Pour une culture générale européenne

Concluant la biographie de l’humaniste Érasme de Rotterdam, l’écrivain Stefan Zweig déclare : « D’habiles et froids calculateurs pourront venir démontrer encore et toujours que le règne de l’Érasmisme est impossible, et les faits pourront paraître leur donner raison : n’empêche qu’ils seront toujours nécessaires ceux qui indiquent aux peuples ce qui les rapproche par-delà ce qui les divise et qui renouvelle dans le cœur des hommes la croyance en une plus haute humanité. » 

Gardant à l’esprit les écueils et les critiques précédemment évoquées, il nous semble donc important de lancer et défendre l'idée d’une culture générale à l’échelle européenne.
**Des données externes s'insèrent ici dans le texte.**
-- pv_equiv track=rewrite | github.com/dmaynard24/project-euler | python/questions_001_100/question_085/counting_rectangles.py | get_closest_area
-- ===== SOURCE A (Python) =====
-- def get_rect_count(rect_w, rect_h):
--   count = 0
--
--   for w in range(1, rect_w + 1):
--     for h in range(1, rect_h + 1):
--       count += (rect_w - w + 1) * (rect_h - h + 1)
--
--   return count
--
-- def get_closest_area(target_count):
--   closest_area = None
--   smallest_diff = target_count
--
--   # max our width at 100
--   max_w = min(target_count // 2, 100)
--
--   for w in range(3, max_w):
--     for h in range(2, w + 1):
--       rect_count = get_rect_count(w, h)
--       diff = abs(target_count - rect_count)
--       if diff < smallest_diff:
--         closest_area = w * h
--         smallest_diff = diff
--
--   return closest_area
-- ===== SOURCE B (Python) =====
-- def get_closest_area(target_count):
--     def tri(n):
--         return n * (n + 1) // 2
--
--     cands = [(abs(target_count - tri(w) * tri(h)), w * h)
--              for w in range(3, min(target_count // 2, 100))
--              for h in range(2, w + 1)]
--     if not cands:
--         return None
--     d, area = min(cands, key=lambda p: p[0])
--     return area if d < target_count else None
-- ===== Notes on version B (the rewrite author's own statement) =====
-- stated objective: faster
-- what changed: B replaces get_rect_count's nested double loop with the closed-form product of the two triangular numbers tri(w)*tri(h) and selects the answer as the first minimum-difference candidate of a flat candidate list instead of a mutable best-so-far scan.
import Mathlib
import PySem

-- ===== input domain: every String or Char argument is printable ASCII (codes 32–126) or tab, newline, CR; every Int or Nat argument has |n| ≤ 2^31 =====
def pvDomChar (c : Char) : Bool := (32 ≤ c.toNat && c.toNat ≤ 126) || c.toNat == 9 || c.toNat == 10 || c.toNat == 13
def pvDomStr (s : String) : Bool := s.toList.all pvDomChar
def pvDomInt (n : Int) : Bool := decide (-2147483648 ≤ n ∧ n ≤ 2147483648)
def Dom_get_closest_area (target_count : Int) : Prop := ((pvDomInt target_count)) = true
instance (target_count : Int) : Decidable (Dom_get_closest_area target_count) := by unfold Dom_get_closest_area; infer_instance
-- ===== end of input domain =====

-- B replaces A's inner double loop (get_rect_count) by the closed-form triangular-number
-- product and picks the best candidate with a first-minimum selection over a candidate list;
-- objective: faster (asymptotically fewer operations per candidate).


-- ===== PORT A =====
def get_rect_count (rect_w rect_h : Int) : Int :=
  (PySem.List.pyRange 1 (rect_w + 1) 1).foldl
    (fun count w =>
      (PySem.List.pyRange 1 (rect_h + 1) 1).foldl
        (fun count h => count + (rect_w - w + 1) * (rect_h - h + 1)) count)
    0

def get_closest_area (target_count : Int) : Option Int :=
  ((PySem.List.pyRange 3 (min (PySem.Int.floordiv target_count 2) 100) 1).foldl
    (fun s w =>
      (PySem.List.pyRange 2 (w + 1) 1).foldl
        (fun (s : Option Int × Int) h =>
          let rect_count := get_rect_count w h
          let diff := |target_count - rect_count|
          if diff < s.2 then (some (w * h), diff) else s)
        s)
    (none, target_count)).1

-- ===== PORT B =====
def triB (n : Int) : Int := PySem.Int.floordiv (n * (n + 1)) 2

def get_closest_area_alt (target_count : Int) : Option Int :=
  match PySem.List.min?
      ((PySem.List.pyRange 3 (min (PySem.Int.floordiv target_count 2) 100) 1).flatMap
        (fun w =>
          (PySem.List.pyRange 2 (w + 1) 1).map
            (fun h => (|target_count - triB w * triB h|, w * h))))
      (fun p => p.1) with
  | none => none
  | some m => if m.1 < target_count then some m.2 else none

-- ===== PRECONDITION & SPEC =====
def Spec_get_closest_area (target_count : Int) (out : Option Int) : Prop := out = get_closest_area_alt target_count
instance (target_count : Int) (out : Option Int) : Decidable (Spec_get_closest_area target_count out) := by unfold Spec_get_closest_area; infer_instance

-- ===== CLAIM (what is proved, stated in full; the proofs are below) =====
def Claim_equal_get_closest_area : Prop := ∀ (target_count : Int), Dom_get_closest_area target_count → Spec_get_closest_area target_count (get_closest_area target_count)

-- ===== LEMMAS AND PROOFS =====

lemma sub_sum (m : Nat) (c : Int) :
    ((List.range m).map (fun k : Nat => c - (k : Int))).sum * 2 = (m : Int) * (2 * c - m + 1) := by
  induction m with
  | zero => simp
  | succ n ih =>
    rw [List.range_succ, List.map_append, List.sum_append]
    simp only [List.map_cons, List.map_nil, List.sum_cons, List.sum_nil]
    push_cast
    push_cast at ih
    nlinarith [ih]

lemma trisum (m : Nat) :
    ((PySem.List.pyRange 1 ((m : Int) + 1) 1).map (fun k => (m : Int) - k + 1)).sum * 2
      = (m : Int) * ((m : Int) + 1) := by
  rw [PySem.List.pyRange_one]
  have h1 : (((m : Int) + 1) - 1).toNat = m := by omega
  rw [h1, List.map_map]
  have h2 : ((fun k => (m : Int) - k + 1) ∘ fun k : Nat => (1 : Int) + (k : Int))
      = fun k : Nat => (m : Int) - (k : Int) := by
    funext k; simp; ring
  rw [h2, sub_sum m (m : Int)]
  ring

lemma tri_two (m : Nat) : triB (m : Int) * 2 = (m : Int) * ((m : Int) + 1) := by
  unfold triB
  have h1 : ((m : Int)) * ((m : Int) + 1) = ((m * (m + 1) : Nat) : Int) := by push_cast; ring
  have h3 : PySem.Int.floordiv ((m * (m + 1) : Nat) : Int) 2 = (((m * (m + 1)) / 2 : Nat) : Int) := by
    exact_mod_cast PySem.Int.floordiv_natCast (m * (m + 1)) 2
  rw [h1, h3]
  have h2 : (m * (m + 1)) / 2 * 2 = m * (m + 1) := by
    rcases Nat.even_mul_succ_self m with ⟨k, hk⟩
    omega
  exact_mod_cast congrArg (fun n : Nat => (n : Int)) h2

lemma rect_eq (w h : Int) (hw : 0 ≤ w) (hh : 0 ≤ h) :
    get_rect_count w h = triB w * triB h := by
  lift w to ℕ using hw with mw
  lift h to ℕ using hh with mh
  unfold get_rect_count
  have e1 : (PySem.List.pyRange 1 ((mw : Int) + 1) 1).foldl
        (fun count w =>
          (PySem.List.pyRange 1 ((mh : Int) + 1) 1).foldl
            (fun count h => count + ((mw : Int) - w + 1) * ((mh : Int) - h + 1)) count)
        0
      = (PySem.List.pyRange 1 ((mw : Int) + 1) 1).foldl
          (fun count w =>
            count + ((PySem.List.pyRange 1 ((mh : Int) + 1) 1).map
              (fun hh => ((mw : Int) - w + 1) * ((mh : Int) - hh + 1))).sum)
          0 := by
    apply PySem.List.foldl_congr_mem
    intro acc x _
    exact PySem.List.foldl_add _ _ _
  rw [e1, PySem.List.foldl_add, zero_add]
  have e2 : (fun w : Int =>
      ((PySem.List.pyRange 1 ((mh : Int) + 1) 1).map
        (fun hh => ((mw : Int) - w + 1) * ((mh : Int) - hh + 1))).sum)
      = (fun w : Int => ((mw : Int) - w + 1) * (((PySem.List.pyRange 1 ((mh : Int) + 1) 1).map
          (fun hh => (mh : Int) - hh + 1)).sum)) := by
    funext w
    rw [List.sum_map_mul_left]
  rw [e2, List.sum_map_mul_right]
  have hW := trisum mw
  have hH := trisum mh
  have t1 := tri_two mw
  have t2 := tri_two mh
  have h4 : (((PySem.List.pyRange 1 ((mw : Int) + 1) 1).map (fun k => (mw : Int) - k + 1)).sum)
      * (((PySem.List.pyRange 1 ((mh : Int) + 1) 1).map (fun k => (mh : Int) - k + 1)).sum) * 4
      = triB (mw : Int) * triB (mh : Int) * 4 := by
    calc (((PySem.List.pyRange 1 ((mw : Int) + 1) 1).map (fun k => (mw : Int) - k + 1)).sum)
          * (((PySem.List.pyRange 1 ((mh : Int) + 1) 1).map (fun k => (mh : Int) - k + 1)).sum) * 4
        = ((((PySem.List.pyRange 1 ((mw : Int) + 1) 1).map (fun k => (mw : Int) - k + 1)).sum) * 2)
          * ((((PySem.List.pyRange 1 ((mh : Int) + 1) 1).map (fun k => (mh : Int) - k + 1)).sum) * 2) := by ring
      _ = ((mw : Int) * ((mw : Int) + 1)) * ((mh : Int) * ((mh : Int) + 1)) := by rw [hW, hH]
      _ = (triB (mw : Int) * 2) * (triB (mh : Int) * 2) := by rw [t1, t2]
      _ = triB (mw : Int) * triB (mh : Int) * 4 := by ring
  exact mul_right_cancel₀ (b := (4 : Int)) (by norm_num) h4

-- the fold step of PySem.List.min? with key = Prod.fst, named
def minStep (acc : Option (Int × Int)) (x : Int × Int) : Option (Int × Int) :=
  match acc with
  | none => some x
  | some m => if x.1 < m.1 then some x else some m

lemma min?_foldl (xs : List (Int × Int)) :
    PySem.List.min? xs (fun p => p.1) = xs.foldl minStep none := by
  unfold PySem.List.min?
  apply PySem.List.foldl_congr_mem
  intro acc x _
  cases acc <;> simp [minStep]

lemma min_fold_some (t : List (Int × Int)) (m : Int × Int) :
    t.foldl minStep (some m)
    = match PySem.List.min? t (fun p => p.1) with
      | none => some m
      | some m' => if m'.1 < m.1 then some m' else some m := by
  induction t generalizing m with
  | nil => simp [PySem.List.min?]
  | cons p t ih =>
    have hcons : PySem.List.min? (p :: t) (fun x : Int × Int => x.1)
        = t.foldl minStep (some p) := by
      rw [min?_foldl, List.foldl_cons]
      simp [minStep]
    rw [List.foldl_cons]
    have hstep : minStep (some m) p = if p.1 < m.1 then some p else some m := rfl
    rw [hstep]
    by_cases hpm : p.1 < m.1
    · rw [if_pos hpm, ih p, hcons, ih p]
      cases hmin : PySem.List.min? t (fun p : Int × Int => p.1) with
      | none => simp [if_pos hpm]
      | some m' =>
        by_cases h1 : m'.1 < p.1
        · have h2 : m'.1 < m.1 := lt_trans h1 hpm
          simp [if_pos h1, if_pos h2]
        · simp [if_neg h1, if_pos hpm]
    · rw [if_neg hpm, ih m, hcons, ih p]
      cases hmin : PySem.List.min? t (fun p : Int × Int => p.1) with
      | none => simp [if_neg hpm]
      | some m' =>
        by_cases h1 : m'.1 < p.1
        · simp [if_pos h1]
        · have h2 : ¬ m'.1 < m.1 := by omega
          simp [if_neg h1, if_neg hpm, if_neg h2]

lemma min?_cons_fst (p : Int × Int) (t : List (Int × Int)) :
    PySem.List.min? (p :: t) (fun x => x.1)
      = match PySem.List.min? t (fun x => x.1) with
        | none => some p
        | some m => if m.1 < p.1 then some m else some p := by
  have h : PySem.List.min? (p :: t) (fun x : Int × Int => x.1)
      = t.foldl minStep (some p) := by
    rw [min?_foldl, List.foldl_cons]
    simp [minStep]
  rw [h, min_fold_some]

-- A's running "update on strictly smaller diff" fold computes the first minimum of the list
lemma fold_min (c : List (Int × Int)) (a0 : Option Int) (d0 : Int) :
    c.foldl (fun s p => if p.1 < s.2 then (some p.2, p.1) else s) (a0, d0)
      = match PySem.List.min? c (fun p => p.1) with
        | none => (a0, d0)
        | some m => if m.1 < d0 then (some m.2, m.1) else (a0, d0) := by
  induction c generalizing a0 d0 with
  | nil => simp [PySem.List.min?]
  | cons p t ih =>
    rw [min?_cons_fst, List.foldl_cons]
    by_cases hp : p.1 < d0
    · rw [if_pos hp, ih]
      cases hmin : PySem.List.min? t (fun p : Int × Int => p.1) with
      | none => simp [if_pos hp]
      | some m' =>
        by_cases h1 : m'.1 < p.1
        · have h2 : m'.1 < d0 := lt_trans h1 hp
          simp [if_pos h1, if_pos h2]
        · simp [if_neg h1, if_pos hp]
    · rw [if_neg hp, ih]
      cases hmin : PySem.List.min? t (fun p : Int × Int => p.1) with
      | none => simp [if_neg hp]
      | some m' =>
        by_cases h1 : m'.1 < p.1
        · simp [if_pos h1]
        · have h2 : ¬ m'.1 < d0 := by omega
          simp [if_neg h1, if_neg hp, if_neg h2]

-- ===== VERDICT (by name: the statement is the Claim_ definition above) =====
theorem get_closest_area_spec : Claim_equal_get_closest_area := by
  intro t _
  unfold Spec_get_closest_area get_closest_area get_closest_area_alt
  set maxw : Int := min (PySem.Int.floordiv t 2) 100 with hmaxw
  have hcong :
      (PySem.List.pyRange 3 maxw 1).foldl
        (fun s w =>
          (PySem.List.pyRange 2 (w + 1) 1).foldl
            (fun (s : Option Int × Int) h =>
              let rect_count := get_rect_count w h
              let diff := |t - rect_count|
              if diff < s.2 then (some (w * h), diff) else s)
            s)
        (none, t)
      = (PySem.List.pyRange 3 maxw 1).foldl
          (fun s w =>
            (PySem.List.pyRange 2 (w + 1) 1).foldl
              (fun (s : Option Int × Int) h =>
                if |t - triB w * triB h| < s.2 then (some (w * h), |t - triB w * triB h|) else s)
              s)
          (none, t) := by
    apply PySem.List.foldl_congr_mem
    intro acc w hw
    apply PySem.List.foldl_congr_mem
    intro acc2 h hh
    have hw3 : 3 ≤ w := ((PySem.List.mem_pyRange_one).1 hw).1
    have hh2 : 2 ≤ h := ((PySem.List.mem_pyRange_one).1 hh).1
    have hr := rect_eq w h (by omega) (by omega)
    simp only [hr]
  rw [hcong]
  have hflat :
      (PySem.List.pyRange 3 maxw 1).foldl
        (fun s w =>
          (PySem.List.pyRange 2 (w + 1) 1).foldl
            (fun (s : Option Int × Int) h =>
              if |t - triB w * triB h| < s.2 then (some (w * h), |t - triB w * triB h|) else s)
            s)
        (none, t)
      = ((PySem.List.pyRange 3 maxw 1).flatMap
          (fun w =>
            (PySem.List.pyRange 2 (w + 1) 1).map
              (fun h => (|t - triB w * triB h|, w * h)))).foldl
          (fun (s : Option Int × Int) p => if p.1 < s.2 then (some p.2, p.1) else s)
          (none, t) := by
    rw [List.foldl_flatMap]
    apply PySem.List.foldl_congr_mem
    intro acc w _
    rw [List.foldl_map]
  rw [hflat, fold_min]
  cases hmin : PySem.List.min?
      ((PySem.List.pyRange 3 maxw 1).flatMap
        (fun w =>
          (PySem.List.pyRange 2 (w + 1) 1).map
            (fun h => (|t - triB w * triB h|, w * h))))
      (fun p : Int × Int => p.1) with
  | none => simp
  | some m =>
    by_cases hd : m.1 < t
    · simp [if_pos hd]
    · simp [if_neg hd]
Cette culture générale ne sera pas restreinte, comme c’est souvent le cas, à la période de la seconde moitié du XXe siècle et à la construction de l’Union. Comme le suggère Paul Valéry (L’Européen, 1924), l’Europe est une idée collective qui remonte aux Grecs et aux Romains. C’est dans la perspective de cette longue durée que nous envisageons notre projet ; projet d'une culture partagée, comme le précise l’objet de notre association, «  entre les citoyens des nations de l'Europe dans le respect des différences liées à l'histoire et à l'évolution de ces nations ».